Dave Pollard: Conversations that Don’t Suck #kmw12 #KMWorld

Dave Pollard is retired CKO at E&Y and Director, Group Pattern Language Project. For more information on the Group Pattern Language Project see www.groupworksdeck.org

[These are my notes from the KMWorld 2012 Conference. Since I’m publishing them as soon as possible after the end of a session, they may contain the occasional typographical or grammatical error. Please excuse those. To the extent I’ve made any editorial comments, I’ve shown those in brackets.]

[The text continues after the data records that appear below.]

-- pv_equiv track=rewrite | github.com/tjcrims0nx/Abadd0n-4B | main.py | _trailing_backtick_run
-- ===== SOURCE A (Python) =====
-- def _trailing_backtick_run(s: str) -> int:
--     n = 0
--     for c in reversed(s):
--         if c == "`":
--             n += 1
--         else:
--             break
--     return n
-- ===== SOURCE B (Python) =====
-- def _trailing_backtick_run(s: str) -> int:
--     return len(s) - len(s.rstrip("`"))
-- ===== Notes on version B (the rewrite author's own statement) =====
-- stated objective: simpler
-- what changed: Replaces the explicit reversed-for loop with a counter and break by a single closed-form expression: strip the trailing backtick run with rstrip and return the length difference.
import Mathlib
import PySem

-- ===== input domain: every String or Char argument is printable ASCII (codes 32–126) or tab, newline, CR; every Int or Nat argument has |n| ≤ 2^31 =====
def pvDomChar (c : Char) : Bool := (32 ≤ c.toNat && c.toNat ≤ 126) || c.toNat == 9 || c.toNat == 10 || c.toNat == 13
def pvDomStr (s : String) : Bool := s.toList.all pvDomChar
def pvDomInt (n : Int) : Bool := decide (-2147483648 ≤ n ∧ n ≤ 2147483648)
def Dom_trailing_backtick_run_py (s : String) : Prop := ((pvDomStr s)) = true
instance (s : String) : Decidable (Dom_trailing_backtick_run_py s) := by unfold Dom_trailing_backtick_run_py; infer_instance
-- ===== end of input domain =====

-- B strips the maximal trailing backtick run with rstrip("`") and returns the length difference,
-- instead of A's reversed-iteration counter loop with break. Same value on every input.

-- ===== PORT A =====
-- the 'for c in reversed(s): if c == "`": n += 1 else: break' loop, with n the accumulator;
-- reaching 'else' is the break: the current n is returned
def pvLoopA : List Char → Int → Int
  | [], n => n
  | c :: rest, n => if c == '`' then pvLoopA rest (n + 1) else n

def trailing_backtick_run_py (s : String) : Int :=
  pvLoopA s.toList.reverse 0

-- ===== PORT B =====
-- s.rstrip(chars): drop from the right every character contained in chars — exact for Python's
-- str.rstrip(chars) (PySem has no right-only stripChars, so it is ported by hand here)
def pvRstripChars (cs : List Char) (chars : List Char) : List Char :=
  (cs.reverse.dropWhile (fun c => chars.contains c)).reverse

def trailing_backtick_run_py_alt (s : String) : Int :=
  (s.toList.length : Int) - ((pvRstripChars s.toList ['`']).length : Int)

-- ===== PRECONDITION & SPEC =====
def Spec_trailing_backtick_run_py (s : String) (out : Int) : Prop := out = trailing_backtick_run_py_alt s
instance (s : String) (out : Int) : Decidable (Spec_trailing_backtick_run_py s out) := by unfold Spec_trailing_backtick_run_py; infer_instance

-- ===== CLAIM (what is proved, stated in full; the proofs are below) =====
def Claim_equal_trailing_backtick_run_py : Prop := ∀ (s : String), Dom_trailing_backtick_run_py s → Spec_trailing_backtick_run_py s (trailing_backtick_run_py s)

-- ===== LEMMAS AND PROOFS =====

-- A's loop computes the accumulator plus the length of the leading backtick run of its list
theorem pvLoopA_eq (r : List Char) : ∀ n : Int,
    pvLoopA r n = n + ((r.takeWhile (fun c => c == '`')).length : Int) := by
  induction r with
  | nil => intro n; simp [pvLoopA]
  | cons c rest ih =>
    intro n
    by_cases h : c = '`'
    · simp [pvLoopA, h, ih]; ring
    · simp [pvLoopA, h]

-- ===== VERDICT (by name: the statement is the Claim_ definition above) =====
theorem trailing_backtick_run_py_spec : Claim_equal_trailing_backtick_run_py := by
  intro s _
  unfold Spec_trailing_backtick_run_py trailing_backtick_run_py trailing_backtick_run_py_alt pvRstripChars
  rw [pvLoopA_eq]
  have hp : (fun c => (['`'] : List Char).contains c) = (fun c => c == '`') := by
    funext c; simp only [List.contains_cons, List.contains_nil, Bool.or_false]
  rw [hp]
  have hsplit := congrArg List.length
    (List.takeWhile_append_dropWhile (p := fun c => c == '`') (l := s.toList.reverse))
  simp only [List.length_append] at hsplit
  simp only [List.length_reverse] at *
  omega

  • Intention. How you prepare for a meeting has an enormous impact on the results of the meeting. For example, engaging a facilitator beforehand can help surface conflicting agendas early. What matters with respect to intention? Set the focus for the meeting early and articulate that priority clearly and early.
  • Context. To promote better conversation, place them in a pleasant discussion space. Even if you have participants of different rank, make sure you’ve created a welcoming and equal playing field so that everyone feels empowered to contribute regardless of rank. Be sure that you understand and give respect to group culture and the history/context of the discussion. Finally, make sure you’ve invited the right people to the meeting and that all of them are present and participating.
  • Relationship. “Hosting” a meeting is a critical role. They set and maintain the tone of the meeting. You can help build relationship by breaking bread together, expressing appreciation for the members of the group and encouraging the good faith assumption (i,e., accept that we are all doing our best). Other critical factors are transparency, shared airtime and continuous attention to tending the relationships as they grow,
  • Flow. Pay attention to the rhythm, energy, balance, and pacing from beginning to end. How you open a meeting sets the tone. Equally how you close the meeting can help with resolution — especially where there has been conflict or uncertainty in the meeting. Be aware that if you are exploring a new topic or looking for new ideas, you need to observe the divergence/convergence rhythm: diverge so that you can brainstorm and then converge to come to consensus.
  • Creativity. Be careful that you don’t shut down creativity too early. Common ways of doing this are failing to encourage bold thinking, trying to force new ideas into an existing structure too quickly, using budgetary constraints to stop new ideas, being unwilling to be playful (using humor and fun). That said, be aware of the “power of constraints.” If you embrace limitations as challenges, that can help focus your efforts more productively. Just be aware of your intentions — don’t rush to a constraint if your goal is to shut down the current conversation.
  • Perspective. When it looks like a meeting is running off the rails, it may be necessary to help everyone shift perspective. For example, help the group focus on common ground. While doing that, don’t ignore what’s going on — be sure to honor the contradiction and ambiguity that has emerged. Other ways of shifting perspective are (1) Fractal (notice patterns repeating at different levels); (2) Go meta (widen the lens, change the frame of analysis; (3) Change your focus by zooming in or zooming out (focus on forest or focus on trees); (4) Time shift (reflect on the past, envision the future); (5) Translation (reframe, articulate, bridge differences); (6) Value the margins (listen to voices from the edge);(7) Viewpoint shift (see with new eyes so you can think differently about the problem).
  • Modelling. The facilitator needs to be very courageous throughout this process — don’t be defensive — just hold the participants to their commitment to achieve/perform together. In addition, the facilitator needs to “hold space” — this means maintaining the trust, focus and openness of the group. Sometimes the facilitator may need to say “I’m stuck here and need help moving us past this logjam.” Ideal participant behaviors include (1) listening carefully until you really understand what is being said (or not said); (2) mirroring — reflecting back what you’ve heard; (3) don’t things personally — it isn’t always about you; (4) be self-aware — understand your own values, biases, needs, biases, gifts. One key technique is to use the words “Yes, and” rather than beginning with the word “But.”
  • Inquiry & Synthesis. At this stage, it’s important to take time to reflect. Then distill by summarizing/synthesizing what’s been said or decided. If necessary,consider going deeper (drilling down) until you really undersatnd what’s going on.
  • Faith. While this may be a tough concept for a business audience, it is important that people trust that by doing the right things, the right result will emerge. Letting go and letting come can be very hard — especially for the faciitator.